- Also known as: U. Rajesh, Mandolin Rajesh
- Born: Uppalapu Rajesh 17 May 1977 (age 49)
- Origin: Palakollu, Andhra Pradesh, India
- Genres: Indian classical music, jazz fusion, world music
- Occupations: Musician, music director
- Instrument: Electric mandolin
- Years active: 1983–present
- Member of: Srishti
- Relatives: U. Srinivas (brother)

= U. Rajesh =

Indian composer and musician

Uppalapu Rajesh popularly known as Mandolin Rajesh is an Indian mandolin player of Carnatic classical music, a music producer, and a composer.

==Career==
His work with John McLaughlin's album Floating Point, received a Grammy nomination in 2009. He was the youngest participant in the Magic Mandolin Festival, (Germany), has performed at the Lincoln Centre, New York City, and has given concerts in BBC Live at London, Melbourne Concert Hall, Cité de la Musique, Paris, Greece, Canada, Middle-East, United States, and Europe.

He has performed live with the Johannesburg Philharmonic Orchestra (with Dominique Di Piazza), KZN Philharmonic Orchestra, and Closer home (with Stephen Devassy).
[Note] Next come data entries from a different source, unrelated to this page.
-- pv_equiv track=rewrite | github.com/kienlucy08/HelloFresh | hellofresh-recipe-extractor/driver.py | consolidate_tag
-- ===== SOURCE A (Python) =====
-- action_functions = {
--     "assemble" : ["turn on", "turn off", "serve", "arrange", "turn"],
--     "basic" : ["move", "remove", "mix", "add", "reduce", "lower", "drain", "repeat"],
--     "cook" : ["cook in pot", "cook in pan", "toast", "cook with lid", "cook in oven", "cook in microwave", "cook"],
--     "cut" : ["cut", "grate"],
--     "prep" : ["wash", "dry", "preheat", "squeeze", "pick", "discard", "shape", "core"],
-- }
--
-- tag_consolidation = {
--     "move" : ["arrange", "place", "return", "move", "pour", "take", "reserve", "scoop", "put", "set aside", "transfer"],
--     "mix" : ["stir", "whisk", "toss", "combine"],
--     "add" : ["sprinkle", "season", "increase", "scatter", "spread", "put", "garnish", "top", "drizzle", "fill",
--              "lay", "brush"],
--     "add utensil" : ["line", "put"],
--     "add lid" : ["cover"],
--     "cook in pot" : ["boil", "simmer", "melt", "sear"],
--     "cook in pan" : ["heat", "grill", "simmer", "melt", "sear"],
--     "cook in oven" : ["broil", "bake", "roast"],
--     "cook with lid" : ["steam"],
--     "cut" : ["trim", "cut", "mince", "chop", "break", "dice", "slice", "halve", "break up", "tear"],
--     "divide" : ["divide"],
--     "grate" : ["zest", "shave"],
--     "wash" : ["rinse"],
--     "dry" : ["pat"],
--     "squeeze" : ["cinch"],
--     "move (prep)" : ["discard"],
--     "shape" : ["form"]
-- }
--
-- def consolidate_tag(tag):
--     for key in tag_consolidation:
--         if tag == key:
--             return key
--         for word in tag_consolidation[key]:
--             if tag == word:
--                 return key
--     for key in action_functions:
--         for word in action_functions[key]:
--             if tag == word:
--                 return tag
--     return "not found"
-- ===== SOURCE B (Python) =====
-- # One flat hand-written lookup table: each tag or synonym maps directly to its
-- # category (first-occurrence precedence of the original nested tables baked in),
-- # so each call is a single dict lookup.
-- _LOOKUP = {
--     'move': 'move', 'arrange': 'move', 'place': 'move', 'return': 'move',
--     'pour': 'move', 'take': 'move', 'reserve': 'move', 'scoop': 'move',
--     'put': 'move', 'set aside': 'move', 'transfer': 'move',
--     'mix': 'mix', 'stir': 'mix', 'whisk': 'mix', 'toss': 'mix', 'combine': 'mix',
--     'add': 'add', 'sprinkle': 'add', 'season': 'add', 'increase': 'add',
--     'scatter': 'add', 'spread': 'add', 'garnish': 'add', 'top': 'add',
--     'drizzle': 'add', 'fill': 'add', 'lay': 'add', 'brush': 'add',
--     'add utensil': 'add utensil', 'line': 'add utensil',
--     'add lid': 'add lid', 'cover': 'add lid',
--     'cook in pot': 'cook in pot', 'boil': 'cook in pot', 'simmer': 'cook in pot',
--     'melt': 'cook in pot', 'sear': 'cook in pot',
--     'cook in pan': 'cook in pan', 'heat': 'cook in pan', 'grill': 'cook in pan',
--     'cook in oven': 'cook in oven', 'broil': 'cook in oven',
--     'bake': 'cook in oven', 'roast': 'cook in oven',
--     'cook with lid': 'cook with lid', 'steam': 'cook with lid',
--     'cut': 'cut', 'trim': 'cut', 'mince': 'cut', 'chop': 'cut', 'break': 'cut',
--     'dice': 'cut', 'slice': 'cut', 'halve': 'cut', 'break up': 'cut', 'tear': 'cut',
--     'divide': 'divide',
--     'grate': 'grate', 'zest': 'grate', 'shave': 'grate',
--     'wash': 'wash', 'rinse': 'wash',
--     'dry': 'dry', 'pat': 'dry',
--     'squeeze': 'squeeze', 'cinch': 'squeeze',
--     'move (prep)': 'move (prep)', 'discard': 'move (prep)',
--     'shape': 'shape', 'form': 'shape',
--     'turn on': 'turn on', 'turn off': 'turn off', 'serve': 'serve', 'turn': 'turn',
--     'remove': 'remove', 'reduce': 'reduce', 'lower': 'lower', 'drain': 'drain',
--     'repeat': 'repeat', 'toast': 'toast', 'cook in microwave': 'cook in microwave',
--     'cook': 'cook', 'preheat': 'preheat', 'pick': 'pick', 'core': 'core',
-- }
--
-- def consolidate_tag(tag):
--     return _LOOKUP.get(tag, "not found")
-- ===== Notes on version B (the rewrite author's own statement) =====
-- stated objective: simpler
-- what changed: Replaces the per-call nested scan over the two nested tables by a single O(1) lookup in one flat hand-written tag->category dict with the original first-occurrence precedence baked in.
import Mathlib
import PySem

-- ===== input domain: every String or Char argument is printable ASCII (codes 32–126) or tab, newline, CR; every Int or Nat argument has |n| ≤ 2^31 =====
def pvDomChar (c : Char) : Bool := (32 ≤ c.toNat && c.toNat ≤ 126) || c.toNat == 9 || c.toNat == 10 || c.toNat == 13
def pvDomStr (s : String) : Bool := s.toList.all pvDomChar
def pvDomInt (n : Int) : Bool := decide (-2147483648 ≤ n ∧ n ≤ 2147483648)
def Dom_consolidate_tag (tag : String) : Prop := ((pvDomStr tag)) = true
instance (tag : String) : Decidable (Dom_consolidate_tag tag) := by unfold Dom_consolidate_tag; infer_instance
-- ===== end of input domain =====

-- B replaces A's per-call nested scan over the two nested tables by a single lookup in one flat
-- hand-written tag→category dict with the first-occurrence precedence baked in; objective: simpler.

-- ===== PORT A =====
-- A's module-level nested tables
def tagConsolidation : List (String × List String) :=
  [("move", ["arrange", "place", "return", "move", "pour", "take", "reserve", "scoop", "put", "set aside", "transfer"]),
   ("mix", ["stir", "whisk", "toss", "combine"]),
   ("add", ["sprinkle", "season", "increase", "scatter", "spread", "put", "garnish", "top", "drizzle", "fill", "lay", "brush"]),
   ("add utensil", ["line", "put"]),
   ("add lid", ["cover"]),
   ("cook in pot", ["boil", "simmer", "melt", "sear"]),
   ("cook in pan", ["heat", "grill", "simmer", "melt", "sear"]),
   ("cook in oven", ["broil", "bake", "roast"]),
   ("cook with lid", ["steam"]),
   ("cut", ["trim", "cut", "mince", "chop", "break", "dice", "slice", "halve", "break up", "tear"]),
   ("divide", ["divide"]),
   ("grate", ["zest", "shave"]),
   ("wash", ["rinse"]),
   ("dry", ["pat"]),
   ("squeeze", ["cinch"]),
   ("move (prep)", ["discard"]),
   ("shape", ["form"])]

def actionFunctions : List (String × List String) :=
  [("assemble", ["turn on", "turn off", "serve", "arrange", "turn"]),
   ("basic", ["move", "remove", "mix", "add", "reduce", "lower", "drain", "repeat"]),
   ("cook", ["cook in pot", "cook in pan", "toast", "cook with lid", "cook in oven", "cook in microwave", "cook"]),
   ("cut", ["cut", "grate"]),
   ("prep", ["wash", "dry", "preheat", "squeeze", "pick", "discard", "shape", "core"])]

-- inner 'for word in …: if tag == word: return key'
def wordScan (tag : String) : List String → Bool
  | [] => false
  | w :: ws => if tag == w then true else wordScan tag ws

-- first loop over tag_consolidation
def scanTC (tag : String) : List (String × List String) → Option String
  | [] => none
  | (k, ws) :: rest =>
      if tag == k then some k
      else if wordScan tag ws then some k
      else scanTC tag rest

-- second loop over action_functions
def scanAF (tag : String) : List (String × List String) → Bool
  | [] => false
  | (_, ws) :: rest => if wordScan tag ws then true else scanAF tag rest

def consolidate_tag (tag : String) : String :=
  match scanTC tag tagConsolidation with
  | some k => k
  | none => if scanAF tag actionFunctions then tag else "not found"

-- ===== PORT B =====
-- B's flat hand-written dict literal _LOOKUP
def flatLookup : PySem.Dict String String := PySem.Dict.ofList
  [("move", "move"), ("arrange", "move"), ("place", "move"),
   ("return", "move"), ("pour", "move"), ("take", "move"),
   ("reserve", "move"), ("scoop", "move"), ("put", "move"),
   ("set aside", "move"), ("transfer", "move"), ("mix", "mix"),
   ("stir", "mix"), ("whisk", "mix"), ("toss", "mix"),
   ("combine", "mix"), ("add", "add"), ("sprinkle", "add"),
   ("season", "add"), ("increase", "add"), ("scatter", "add"),
   ("spread", "add"), ("garnish", "add"), ("top", "add"),
   ("drizzle", "add"), ("fill", "add"), ("lay", "add"),
   ("brush", "add"), ("add utensil", "add utensil"), ("line", "add utensil"),
   ("add lid", "add lid"), ("cover", "add lid"), ("cook in pot", "cook in pot"),
   ("boil", "cook in pot"), ("simmer", "cook in pot"), ("melt", "cook in pot"),
   ("sear", "cook in pot"), ("cook in pan", "cook in pan"), ("heat", "cook in pan"),
   ("grill", "cook in pan"), ("cook in oven", "cook in oven"), ("broil", "cook in oven"),
   ("bake", "cook in oven"), ("roast", "cook in oven"), ("cook with lid", "cook with lid"),
   ("steam", "cook with lid"), ("cut", "cut"), ("trim", "cut"),
   ("mince", "cut"), ("chop", "cut"), ("break", "cut"),
   ("dice", "cut"), ("slice", "cut"), ("halve", "cut"),
   ("break up", "cut"), ("tear", "cut"), ("divide", "divide"),
   ("grate", "grate"), ("zest", "grate"), ("shave", "grate"),
   ("wash", "wash"), ("rinse", "wash"), ("dry", "dry"),
   ("pat", "dry"), ("squeeze", "squeeze"), ("cinch", "squeeze"),
   ("move (prep)", "move (prep)"), ("discard", "move (prep)"), ("shape", "shape"),
   ("form", "shape"), ("turn on", "turn on"), ("turn off", "turn off"),
   ("serve", "serve"), ("turn", "turn"), ("remove", "remove"),
   ("reduce", "reduce"), ("lower", "lower"), ("drain", "drain"),
   ("repeat", "repeat"), ("toast", "toast"), ("cook in microwave", "cook in microwave"),
   ("cook", "cook"), ("preheat", "preheat"), ("pick", "pick"),
   ("core", "core")]

def consolidate_tag_alt (tag : String) : String :=
  PySem.Dict.getD flatLookup tag "not found"

-- ===== PRECONDITION & SPEC =====
def Spec_consolidate_tag (tag : String) (out : String) : Prop := out = consolidate_tag_alt tag
instance (tag : String) (out : String) : Decidable (Spec_consolidate_tag tag out) := by unfold Spec_consolidate_tag; infer_instance

-- ===== CLAIM (what is proved, stated in full; the proofs are below) =====
def Claim_equal_consolidate_tag : Prop := ∀ (tag : String), Dom_consolidate_tag tag → Spec_consolidate_tag tag (consolidate_tag tag)

-- ===== LEMMAS AND PROOFS =====

-- proof helper: the keys of B's flat table (a closed computable list)
def tableKeys : List String := PySem.Dict.keys flatLookup

theorem wordScan_false_of_not_mem (tag : String) (ws : List String) (h : tag ∉ ws) :
    wordScan tag ws = false := by
  induction ws with
  | nil => rfl
  | cons w rest ih =>
      simp only [wordScan]
      rw [if_neg, ih (fun hm => h (List.mem_cons_of_mem _ hm))]
      simp only [beq_iff_eq]
      exact fun he => h (he ▸ List.mem_cons_self)

theorem scanTC_none (tag : String) (l : List (String × List String))
    (h : ∀ p ∈ l, tag ≠ p.1 ∧ tag ∉ p.2) : scanTC tag l = none := by
  induction l with
  | nil => rfl
  | cons p rest ih =>
      obtain ⟨k, ws⟩ := p
      obtain ⟨h1, h2⟩ := h _ List.mem_cons_self
      simp only [scanTC]
      rw [if_neg (by simpa using h1), wordScan_false_of_not_mem tag ws h2]
      simpa using ih (fun q hq => h q (List.mem_cons_of_mem _ hq))

theorem scanAF_false (tag : String) (l : List (String × List String))
    (h : ∀ p ∈ l, tag ∉ p.2) : scanAF tag l = false := by
  induction l with
  | nil => rfl
  | cons p rest ih =>
      simp only [scanAF]
      rw [wordScan_false_of_not_mem tag p.2 (h _ List.mem_cons_self)]
      simpa using ih (fun q hq => h q (List.mem_cons_of_mem _ hq))

-- every key and word of A's two tables occurs among B's table keys (a finite check)
set_option maxRecDepth 40000 in
theorem tables_sub :
    (∀ p ∈ tagConsolidation, p.1 ∈ tableKeys ∧ ∀ w ∈ p.2, w ∈ tableKeys) ∧
    (∀ p ∈ actionFunctions, ∀ w ∈ p.2, w ∈ tableKeys) := by decide

set_option maxRecDepth 40000 in
theorem agree (tag : String) : consolidate_tag tag = consolidate_tag_alt tag := by
  by_cases h : tag ∈ tableKeys
  · fin_cases h <;> rfl
  · unfold consolidate_tag consolidate_tag_alt
    rw [scanTC_none tag tagConsolidation
        (fun p hp => ⟨fun he => h (he ▸ (tables_sub.1 p hp).1),
                      fun hm => h ((tables_sub.1 p hp).2 _ hm)⟩)]
    rw [scanAF_false tag actionFunctions (fun p hp hm => h (tables_sub.2 p hp _ hm))]
    have hc : PySem.Dict.contains flatLookup tag = false := by
      rw [PySem.Dict.contains_eq_decide_mem_keys]
      simpa [tableKeys] using h
    rw [PySem.Dict.getD_of_not_contains]
    · rfl
    · exact hc

-- ===== VERDICT (by name: the statement is the Claim_ definition above) =====
theorem consolidate_tag_spec : Claim_equal_consolidate_tag :=
  fun tag _ => agree tag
His music performance at New York in 2006, was voted among the best concerts of the year, by The New Yorker. He was specially honored by the President of India, in April 2007.

He has released solo albums, namely – Coromandel Duet (with A.K.Palanivel), Amalgamation, Vikku Vinayakaram, Spirits, Following My Heart and Into the Light. The musical album Samjanitha included himself, U. Srinivas, Zakir Hussain, Sivamani, and George Brook. U. Rajesh has been involved in tours and recordings with many music artists in both North and South India, such as Ustad Zakir Hussain, Ustad Sultan Khan, Pandit Hariprasad Chaurasia, Shankar Mahadevan, Hariharan, Louis Banks, Ranjit Barot, Mike Marshall, Sivamani and Pete Lockett, Karsh Kale and Greg Ellis, Bickram Ghosh, Kamal Sabri, Niladri Kumar etc. U. Rajesh in 2014, teamed with singer Karthik to form the band Srishti.

==Personal life==
U. Rajesh was born on 17 May 1977 at Palakol, Andhra Pradesh, as the youngest child of U. Satyanarayana (father) and Kantham (mother). He is the younger brother of late U. Srinivas, a notable mandolin player in Carnatic classical music, in India.

In his childhood, his father and brother were his tutors in music. He started playing carnatic classical music on mandolin at the age of 6, and performed his first concert, at Kanchi Kamakoti Peetham in the presence of Shri. Chandrasekarendra Saraswathi. U. Rajesh is an ardent devotee of the Paramacharya of Kanchi. He is also a follower and devotee of Sri Sathya Sai Baba and has performed before him on several occasions.

He and his brother have performed in concerts together, and have released musical albums together. He is one of the directors of the music school, Srinivas Institute of World Music (SIOWM, named after U. Srinivas), Chennai, Tamil Nadu, which is providing free musical tuition to the students.

==Concerts==
Starting at the age of 10, Rajesh started performing along with his brother. Rajesh was initiated to music by Kanchi Pamacharya and has given performances in over 50 countries. He continues to perform in carnatic classical and fusion music.

==Controversy==
In 2018, as a part of what was widely considered as India's #MeToo movement, singer Chinmayi shared an account of a minor who was allegedly sexually harassed by Rajesh.